Es aquí donde se produce una situación que raya en lo absurdo: ni uno solo de esos maestros de educación primaria ha sido contratado por el Estado, a pesar del enorme esfuerzo desplegado para su capacitación, a pesar de la mística demostrada al pasar cinco años de su vida formándose para brindar un servicio a la niñez y, sobre todo, a pesar de los resultados obtenidos por maestros por contrato en evaluaciones de conocimiento y capacidad.

Es de reiterar la calidad humana, abnegación y sapiencia de miles de maestros que a diario dan vida a las aulas. Ingenio, creatividad y cariño se conjugan en su labor cotidiana, juntamente con actualizaciones pedagógicas y recursos didácticos innovadores que son la mejor prueba de su vocación. Sin embargo, es innegable que existen todavía las recomendaciones, por parte de diputados, alcaldes u otros funcionarios para el otorgamiento de plazas a dedo. No faltan, por supuesto, las avenencias y juramentos de lealtad a dirigentes magisteriales comprometidos exclusivamente con sus conveniencias personales y con un modo de vida exento de obligaciones laborales. Este tipo de personajes se codean con autoridades del Ejecutivo y del Legislativo para negociar movilizaciones callejeras a cambio de prebendas y beneficios.

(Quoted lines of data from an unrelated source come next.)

-- pv_equiv track=rewrite | github.com/lambda-feedback/compareConstructs | app/utils.py | check_indents
-- ===== SOURCE A (Python) =====
-- def check_indents(code_string: str) -> bool:
--     """
--     This function checks the indentation correctness of the given Python code.
--     Notice that indentation depends on student preference: (2 spaces or 4 spaces are acceptable)
--
--     :param code_string: str, the Python code to be checked.
--     :return: bool, True if the indentation is correct, otherwise False.
--     """
--     indent_levels = []
--     lines = code_string.strip().split('\n')
--     for line in lines:
--         indent_level = len(line) - len(line.lstrip(' '))
--         indent_levels.append(indent_level)
--
--     # first line should not have any indents
--     if indent_levels[0] != 0:
--         return False
--
--     # find the correctness indent: 2 or 4 spaces
--     indent_difference = 0
--     for indent_level in indent_levels:
--         if indent_level > 0:
--             indent_difference = indent_level
--             break
--
--     # zero indent only occur when they are no any syntax like (if, for)
--     if indent_difference == 0:
--         return all(indent_level == 0 for indent_level in indent_levels)
--
--     # correct indents
--     if indent_difference != 2 and indent_difference != 4:
--         return False
--
--     return all(indent_level % indent_difference == 0 for indent_level in indent_levels)
-- ===== SOURCE B (Python) =====
-- def check_indents(code_string: str) -> bool:
--     # Single fused pass: never builds the indent_levels list; uses the first
--     # positive indent as the divisor while scanning, like A's break-scan does.
--     lines = code_string.strip().split('\n')
--     first = lines[0]
--     if len(first) != len(first.lstrip(' ')):
--         return False
--     divisor = 0
--     for line in lines[1:]:
--         indent = len(line) - len(line.lstrip(' '))
--         if divisor == 0:
--             if indent > 0:
--                 if indent != 2 and indent != 4:
--                     return False
--                 divisor = indent
--         elif indent % divisor != 0:
--             return False
--     return True
-- ===== Notes on version B (the rewrite author's own statement) =====
-- stated objective: simpler
-- what changed: A builds the full indent_levels list and then makes three more passes (first-element check, break-scan for the first positive indent, an all() validation); B keeps the first-line check and fuses everything else into one early-exit loop over the lines that carries only the divisor and never materialises the indent list.
import Mathlib
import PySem

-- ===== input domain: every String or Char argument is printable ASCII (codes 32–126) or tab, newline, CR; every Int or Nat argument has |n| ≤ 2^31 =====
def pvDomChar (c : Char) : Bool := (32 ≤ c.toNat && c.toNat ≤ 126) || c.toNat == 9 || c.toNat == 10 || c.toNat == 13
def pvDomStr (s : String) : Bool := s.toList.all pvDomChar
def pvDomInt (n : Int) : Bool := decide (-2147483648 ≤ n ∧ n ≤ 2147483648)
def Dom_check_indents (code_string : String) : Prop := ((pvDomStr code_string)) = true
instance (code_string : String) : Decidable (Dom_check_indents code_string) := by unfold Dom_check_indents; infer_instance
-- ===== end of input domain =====

-- B fuses A's three passes (indent list build, first-positive scan, all-checks) into one
-- early-exit loop holding only the divisor; objective: simpler, same cost.


-- ===== PORT A =====
-- len(line) - len(line.lstrip(' ')) — the same expression in both Pythons; lstrip(' ')
-- drops exactly the leading spaces, ported by hand as dropWhile (· == ' ') (exact)
def pvIndent (cs : List Char) : Int :=
  (cs.length : Int) - ((cs.dropWhile (fun c => c == ' ')).length : Int)

-- A's first-positive for-loop with break (indent_difference starts at 0)
def pvFirstPos : List Int → Int
  | [] => 0
  | x :: xs => if x > 0 then x else pvFirstPos xs

def check_indents (code_string : String) : Bool :=
  let lines := PySem.Chars.splitOn (PySem.Chars.strip code_string.toList) ['\n']
  let indent_levels := lines.foldl (fun acc l => acc ++ [pvIndent l]) []
  -- indent_levels[0]: split always yields ≥ 1 piece, so the index is in range and getD is exact
  if PySem.List.pyGetD indent_levels 0 0 ≠ 0 then false
  else
    let indent_difference := pvFirstPos indent_levels
    if indent_difference = 0 then indent_levels.all (fun x => x == 0)
    else if indent_difference ≠ 2 ∧ indent_difference ≠ 4 then false
    else indent_levels.all (fun x => PySem.Int.mod x indent_difference == 0)

-- ===== PORT B =====
-- B's single loop over the remaining lines, carrying only the divisor
def pvAltGo : List (List Char) → Int → Bool
  | [], _ => true
  | l :: ls, divisor =>
    let indent := pvIndent l
    if divisor = 0 then
      if indent > 0 then
        if indent ≠ 2 ∧ indent ≠ 4 then false
        else pvAltGo ls indent
      else pvAltGo ls divisor
    else if PySem.Int.mod indent divisor ≠ 0 then false
    else pvAltGo ls divisor

def check_indents_alt (code_string : String) : Bool :=
  match PySem.Chars.splitOn (PySem.Chars.strip code_string.toList) ['\n'] with
  | [] => true   -- unreachable: split yields ≥ 1 piece (Python indexes lines[0])
  | first :: rest =>
    if pvIndent first ≠ 0 then false
    else pvAltGo rest 0

-- ===== PRECONDITION & SPEC =====
def Spec_check_indents (code_string : String) (out : Bool) : Prop := out = check_indents_alt code_string
instance (code_string : String) (out : Bool) : Decidable (Spec_check_indents code_string out) := by unfold Spec_check_indents; infer_instance

-- ===== CLAIM (what is proved, stated in full; the proofs are below) =====
def Claim_equal_check_indents : Prop := ∀ (code_string : String), Dom_check_indents code_string → Spec_check_indents code_string (check_indents code_string)

-- ===== LEMMAS AND PROOFS =====

theorem pvIndent_nonneg (cs : List Char) : 0 ≤ pvIndent cs := by
  have := List.length_dropWhile_le (p := fun c => c == ' ') (l := cs)
  simp only [pvIndent]; omega

theorem pv_mod_zero (d : Int) : PySem.Int.mod 0 d = 0 := by
  rw [PySem.Int.mod_eq_zero_iff_dvd]; exact dvd_zero d

theorem firstPos_cons_pos (x : Int) (xs : List Int) (h : x > 0) :
    pvFirstPos (x :: xs) = x := by simp [pvFirstPos, h]

theorem firstPos_cons_nonpos (x : Int) (xs : List Int) (h : ¬ x > 0) :
    pvFirstPos (x :: xs) = pvFirstPos xs := by simp [pvFirstPos, h]

theorem pvAltGo_pos (ls : List (List Char)) (d : Int) (hd : d ≠ 0) :
    pvAltGo ls d = ls.all (fun l => PySem.Int.mod (pvIndent l) d == 0) := by
  induction ls with
  | nil => simp [pvAltGo]
  | cons l ls ih =>
    simp only [pvAltGo, List.all_cons]
    rw [if_neg hd]
    by_cases h : PySem.Int.mod (pvIndent l) d = 0
    · simp [h, ih]
    · simp [h]

-- B's loop before any divisor is fixed, characterised by A's three-phase value
theorem pvAltGo_zero (ls : List (List Char)) :
    pvAltGo ls 0 =
      (if pvFirstPos (ls.map pvIndent) = 0 then (ls.map pvIndent).all (fun x => x == 0)
       else if pvFirstPos (ls.map pvIndent) ≠ 2 ∧ pvFirstPos (ls.map pvIndent) ≠ 4 then false
       else (ls.map pvIndent).all (fun x => PySem.Int.mod x (pvFirstPos (ls.map pvIndent)) == 0)) := by
  induction ls with
  | nil => simp [pvAltGo, pvFirstPos]
  | cons l ls ih =>
    have hnn := pvIndent_nonneg l
    by_cases hpos : pvIndent l > 0
    · have hL : pvAltGo (l :: ls) 0
          = if pvIndent l ≠ 2 ∧ pvIndent l ≠ 4 then false else pvAltGo ls (pvIndent l) := by
        simp [pvAltGo, hpos]
      rw [hL, List.map_cons, firstPos_cons_pos _ _ hpos]
      by_cases h24 : pvIndent l ≠ 2 ∧ pvIndent l ≠ 4
      · rw [if_pos h24, if_neg (by omega), if_pos h24]
      · rw [if_neg h24, if_neg (by omega), if_neg h24, List.all_cons,
          pvAltGo_pos ls _ (by omega)]
        push Not at h24
        have hm : PySem.Int.mod (pvIndent l) (pvIndent l) = 0 := by
          by_cases h2 : pvIndent l = 2
          · rw [h2]; decide
          · rw [h24 h2]; decide
        simp [hm]; rfl
    · have hz : pvIndent l = 0 := by omega
      have hL : pvAltGo (l :: ls) 0 = pvAltGo ls 0 := by simp [pvAltGo, hpos]
      rw [hL, ih, List.map_cons, hz, firstPos_cons_nonpos _ _ (by omega)]
      by_cases hd : pvFirstPos (ls.map pvIndent) = 0
      · simp [hd]
      · rw [if_neg hd, if_neg hd]
        by_cases h24 : pvFirstPos (ls.map pvIndent) ≠ 2 ∧ pvFirstPos (ls.map pvIndent) ≠ 4
        · simp [h24]
        · rw [if_neg h24, if_neg h24, List.all_cons]
          simp [pv_mod_zero]

-- ===== VERDICT (by name: the statement is the Claim_ definition above) =====
theorem check_indents_spec : Claim_equal_check_indents := by
  intro s _
  unfold Spec_check_indents
  show check_indents s = check_indents_alt s
  simp only [check_indents, check_indents_alt, PySem.List.foldl_append_singleton_eq_map,
    List.nil_append]
  cases h : PySem.Chars.splitOn (PySem.Chars.strip s.toList) ['\n'] with
  | nil => simp [pvFirstPos, PySem.List.pyGetD, PySem.List.pyGet?]
  | cons first rest =>
    simp only [List.map_cons]
    have hget : PySem.List.pyGetD (pvIndent first :: rest.map pvIndent) 0 (0:Int)
        = pvIndent first := by
      simp [PySem.List.pyGetD, PySem.List.pyGet?, PySem.List.pyIdx?]
    by_cases h0 : pvIndent first = 0
    · rw [hget, if_neg (by simp [h0]), h0, firstPos_cons_nonpos _ _ (by omega),
        if_neg (by decide : ¬ ((0:Int) ≠ 0)), pvAltGo_zero]
      by_cases hd : pvFirstPos (rest.map pvIndent) = 0
      · simp [hd]
      · rw [if_neg hd, if_neg hd]
        by_cases h24 : pvFirstPos (rest.map pvIndent) ≠ 2 ∧ pvFirstPos (rest.map pvIndent) ≠ 4
        · simp [h24]
        · rw [if_neg h24, if_neg h24, List.all_cons]
          simp [pv_mod_zero]
    · rw [hget, if_pos (by simp [h0]), if_pos (by simp [h0])]
-- pv_equiv track=rewrite | github.com/muskan64star/gfg-repo | Medium/Find the N-th character/find-the-nth-character.py | nthCharacter
-- ===== SOURCE A (Python) =====
-- def nthCharacter(s, r, n):
--     # code here
--     ans = ""
--     while r>0:
--         for i in range(min(len(s),n+2)):
--             if s[i]=="0":
--                 ans += "01"
--             else:
--                 ans += "10"
--         s = ans
--         ans = ""
--         r -= 1
--     return s[n]
-- ===== SOURCE B (Python) =====
-- def nthCharacter(s, r, n):
--     # O(log n): map index n back through the r doubling rounds instead of building the string.
--     # round image of a char c is (c, flip c) with c mapped to bit 0/1 ('0' -> 0, anything else -> 1),
--     # so the bit at index n after r rounds is bit(s[n >> r]) XOR popcount(low r bits of n).
--     if r <= 0:
--         return s[n]
--     k = min(r, n.bit_length())          # rounds beyond the bit length of n shift nothing more
--     base = n >> k
--     m = n & ((1 << k) - 1)
--     ones = 0
--     while m:
--         ones += m & 1
--         m >>= 1
--     bit0 = 0 if s[base] == "0" else 1
--     return "0" if (bit0 + ones) % 2 == 0 else "1"
-- ===== Notes on version B (the rewrite author's own statement) =====
-- stated objective: faster
-- what changed: Instead of materialising r doubled strings and indexing, B maps index n back through the morphism: the answer is bit(s[n >> r]) XOR the popcount of the low r bits of n, computed in O(log n) with no string built.
-- outside the precondition, e.g. on nthCharacter('01', 2, -1): A returns '1', B returns '0'
import Mathlib
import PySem

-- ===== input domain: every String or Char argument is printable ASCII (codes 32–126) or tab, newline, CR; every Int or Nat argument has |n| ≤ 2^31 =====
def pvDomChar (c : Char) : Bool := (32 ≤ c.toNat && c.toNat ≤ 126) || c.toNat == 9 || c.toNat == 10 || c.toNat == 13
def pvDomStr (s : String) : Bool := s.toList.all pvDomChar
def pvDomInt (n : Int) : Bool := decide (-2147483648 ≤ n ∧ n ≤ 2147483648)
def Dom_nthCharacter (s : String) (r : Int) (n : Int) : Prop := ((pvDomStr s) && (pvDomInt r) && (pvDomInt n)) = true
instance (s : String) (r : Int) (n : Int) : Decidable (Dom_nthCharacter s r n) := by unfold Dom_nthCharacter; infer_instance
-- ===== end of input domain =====

-- B replaces A's r rounds of string doubling by pulling index n back through the
-- morphism (bit(s[n >> r]) XOR popcount of the low r bits of n); measurably faster (asymptotic).

-- ===== PORT A =====
-- one round of A's for-loop: ans += "01"/"10" for each i in range(min(len(s), n+2))
-- (the range guarantees 0 ≤ i < len s, so pyGetD is exact for s[i])
def pvExpandA (s : List Char) (n : Int) : List Char :=
  (PySem.List.pyRange 0 (min (PySem.List.len s) (n + 2)) 1).foldl
    (fun ans i => ans ++ (if PySem.List.pyGetD s i ' ' = '0' then ['0', '1'] else ['1', '0'])) []

-- A's while loop: r is decremented by 1 each round, so it runs exactly r.toNat times
def pvLoopA (s : List Char) (n : Int) : Nat → List Char
  | 0 => s
  | k + 1 => pvLoopA (pvExpandA s n) n k

def nthCharacter (s : String) (r : Int) (n : Int) : String :=
  match PySem.List.pyGet? (pvLoopA s.toList n r.toNat) n with
  | some c => String.ofList [c]
  | none => ""        -- s[n] IndexError: excluded by Pre_

-- ===== PORT B =====
-- B's popcount while-loop: while m: ones += m & 1; m >>= 1   (exact for m ≥ 0, guaranteed under Pre_)
def pvOnes : Nat → Nat
  | 0 => 0
  | m + 1 => (m + 1) % 2 + pvOnes ((m + 1) / 2)

def nthCharacter_alt (s : String) (r : Int) (n : Int) : String :=
  if r ≤ 0 then
    match PySem.List.pyGet? s.toList n with
    | some c => String.ofList [c]
    | none => ""      -- s[n] IndexError: excluded by Pre_
  else
    -- k = min(r, n.bit_length()); 0 < r so the min is nonnegative and toNat is exact
    let k : Nat := (min r ((PySem.Int.bitLength n : Nat) : Int)).toNat
    let base : Int := n >>> k
    let m : Int := PySem.Int.band n (((1 : Int) <<< k) - 1)
    match PySem.List.pyGet? s.toList base with
    | none => ""      -- s[base] IndexError: excluded by Pre_
    | some c =>
      let ones : Nat := pvOnes m.toNat
      let bit0 : Nat := if c = '0' then 0 else 1
      if (bit0 + ones) % 2 = 0 then "0" else "1"
-- pv_equiv track=rewrite | github.com/Wolleaf/CS61A-Summer2022 | projects/cats/cats.py | feline_fixes
-- ===== SOURCE A (Python) =====
-- def feline_fixes(typed, reference, limit):
--     """A diff function for autocorrect that determines how many letters
--     in TYPED need to be substituted to create REFERENCE, then adds the difference in
--     their lengths and returns the result.
--
--     Arguments:
--         typed: a starting word
--         reference: a string representing a desired goal word
--         limit: a number representing an upper bound on the number of chars that must change
--
--     >>> big_limit = 10
--     >>> feline_fixes("nice", "rice", big_limit)    # Substitute: n -> r
--     1
--     >>> feline_fixes("range", "rungs", big_limit)  # Substitute: a -> u, e -> s
--     2
--     >>> feline_fixes("pill", "pillage", big_limit) # Don't substitute anything, length difference of 3.
--     3
--     >>> feline_fixes("roses", "arose", big_limit)  # Substitute: r -> a, o -> r, s -> o, e -> s, s -> e
--     5
--     >>> feline_fixes("rose", "hello", big_limit)   # Substitute: r->h, o->e, s->l, e->l, length difference of 1.
--     5
--     """
--     # BEGIN PROBLEM 6
--     if limit < 0:
--         return 1
--     if len(typed) == 0 or len(reference) == 0:
--         return max(len(typed), len(reference))
--     if typed[0] == reference[0]:
--         return feline_fixes(typed[1:], reference[1:], limit)
--     else:
--         return feline_fixes(typed[1:], reference[1:], limit - 1) + 1
-- ===== SOURCE B (Python) =====
-- def feline_fixes(typed, reference, limit):
--     i = 0
--     count = 0
--     while True:
--         if limit < 0:
--             return count + 1
--         if i >= len(typed) or i >= len(reference):
--             return count + max(len(typed) - i, len(reference) - i)
--         if typed[i] != reference[i]:
--             limit -= 1
--             count += 1
--         i += 1
-- ===== Notes on version B (the rewrite author's own statement) =====
-- stated objective: faster
-- what changed: Replaced the slice-copying recursion by an iterative index loop with a mismatch counter, removing per-step O(n) string-slice copies (O(n^2) -> O(n)).
import Mathlib
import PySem

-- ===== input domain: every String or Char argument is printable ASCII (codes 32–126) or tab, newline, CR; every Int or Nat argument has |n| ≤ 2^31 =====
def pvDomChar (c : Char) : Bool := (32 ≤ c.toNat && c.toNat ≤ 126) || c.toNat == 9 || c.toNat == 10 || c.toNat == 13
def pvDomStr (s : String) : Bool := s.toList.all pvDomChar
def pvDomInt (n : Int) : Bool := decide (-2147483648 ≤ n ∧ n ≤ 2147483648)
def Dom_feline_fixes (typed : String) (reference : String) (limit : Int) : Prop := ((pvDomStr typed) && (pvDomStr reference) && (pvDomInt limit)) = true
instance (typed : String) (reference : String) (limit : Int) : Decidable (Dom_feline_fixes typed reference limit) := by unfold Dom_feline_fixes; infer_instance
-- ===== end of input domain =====

-- B replaces A's slice-copying recursion by an iterative index loop with a mismatch counter (simpler, no slice copies).
-- ===== PORT A =====
-- literal port of A's recursion; strings are handled as their character lists, typed[1:] = tail
def felineFixesRec (typed : List Char) (reference : List Char) (limit : Int) : Int :=
  if limit < 0 then 1
  else if typed.length = 0 ∨ reference.length = 0 then
    max (typed.length : Int) (reference.length : Int)
  else
    match typed, reference with
    | t0 :: trest, r0 :: rrest =>
      if t0 = r0 then felineFixesRec trest rrest limit
      else felineFixesRec trest rrest (limit - 1) + 1
    | _, _ => 0  -- unreachable: both lists nonempty here
termination_by typed.length

def feline_fixes (typed : String) (reference : String) (limit : Int) : Int :=
  felineFixesRec typed.toList reference.toList limit

-- ===== PORT B =====
-- literal port of B's while-loop: advancing index i over the two strings is consuming both
-- character lists in lock-step; loop state (limit, count) carried as accumulators
def felineFixesLoop (t : List Char) (r : List Char) (limit : Int) (count : Int) : Int :=
  if limit < 0 then count + 1
  else
    match t, r with
    | [], r => count + max (0 : Int) (r.length : Int)
    | t, [] => count + max (t.length : Int) (0 : Int)
    | t0 :: trest, r0 :: rrest =>
      if t0 ≠ r0 then felineFixesLoop trest rrest (limit - 1) (count + 1)
      else felineFixesLoop trest rrest limit count

def feline_fixes_alt (typed : String) (reference : String) (limit : Int) : Int :=
  felineFixesLoop typed.toList reference.toList limit 0

-- ===== PRECONDITION & SPEC =====
def Spec_feline_fixes (typed : String) (reference : String) (limit : Int) (out : Int) : Prop := out = feline_fixes_alt typed reference limit
instance (typed : String) (reference : String) (limit : Int) (out : Int) : Decidable (Spec_feline_fixes typed reference limit out) := by unfold Spec_feline_fixes; infer_instance

-- ===== CLAIM (what is proved, stated in full; the proofs are below) =====
def Claim_equal_feline_fixes : Prop := ∀ (typed : String) (reference : String) (limit : Int), Dom_feline_fixes typed reference limit → Spec_feline_fixes typed reference limit (feline_fixes typed reference limit)

-- ===== LEMMAS AND PROOFS =====

-- ===== VERDICT (by name: the statement is the Claim_ definition above) =====
lemma felineFixesLoop_eq (t r : List Char) :
    ∀ (limit count : Int), felineFixesLoop t r limit count = count + felineFixesRec t r limit := by
  induction t generalizing r with
  | nil =>
    intro limit count
    cases r <;> simp [felineFixesLoop, felineFixesRec] <;> split_ifs <;> omega
  | cons t0 trest ih =>
    intro limit count
    cases r with
    | nil => simp [felineFixesLoop, felineFixesRec]; split_ifs <;> omega
    | cons r0 rrest =>
      by_cases hl : limit < 0
      · simp [felineFixesLoop, felineFixesRec, hl]
      · by_cases he : t0 = r0
        · simp [felineFixesLoop, felineFixesRec, hl, he, ih]
        · simp [felineFixesLoop, felineFixesRec, hl, he, ih]
          omega

theorem feline_fixes_spec : Claim_equal_feline_fixes := by
  intro typed reference limit _
  unfold Spec_feline_fixes feline_fixes feline_fixes_alt
  rw [felineFixesLoop_eq]
  omega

Es de esperar que el gobierno entrante logre tener la suficiente entereza ética y firmeza legal para exigir interlocutores magisteriales interesados en elevar la calidad educativa, pues solo de esa manera los concursos de oposición de plazas dejarán de ser acciones de trámite para convertirse en verdaderos candados que dejen fuera la mediocridad y el compadrazgo para poder asegurar, a mediano plazo, la esperada primavera de la educación guatemalteca.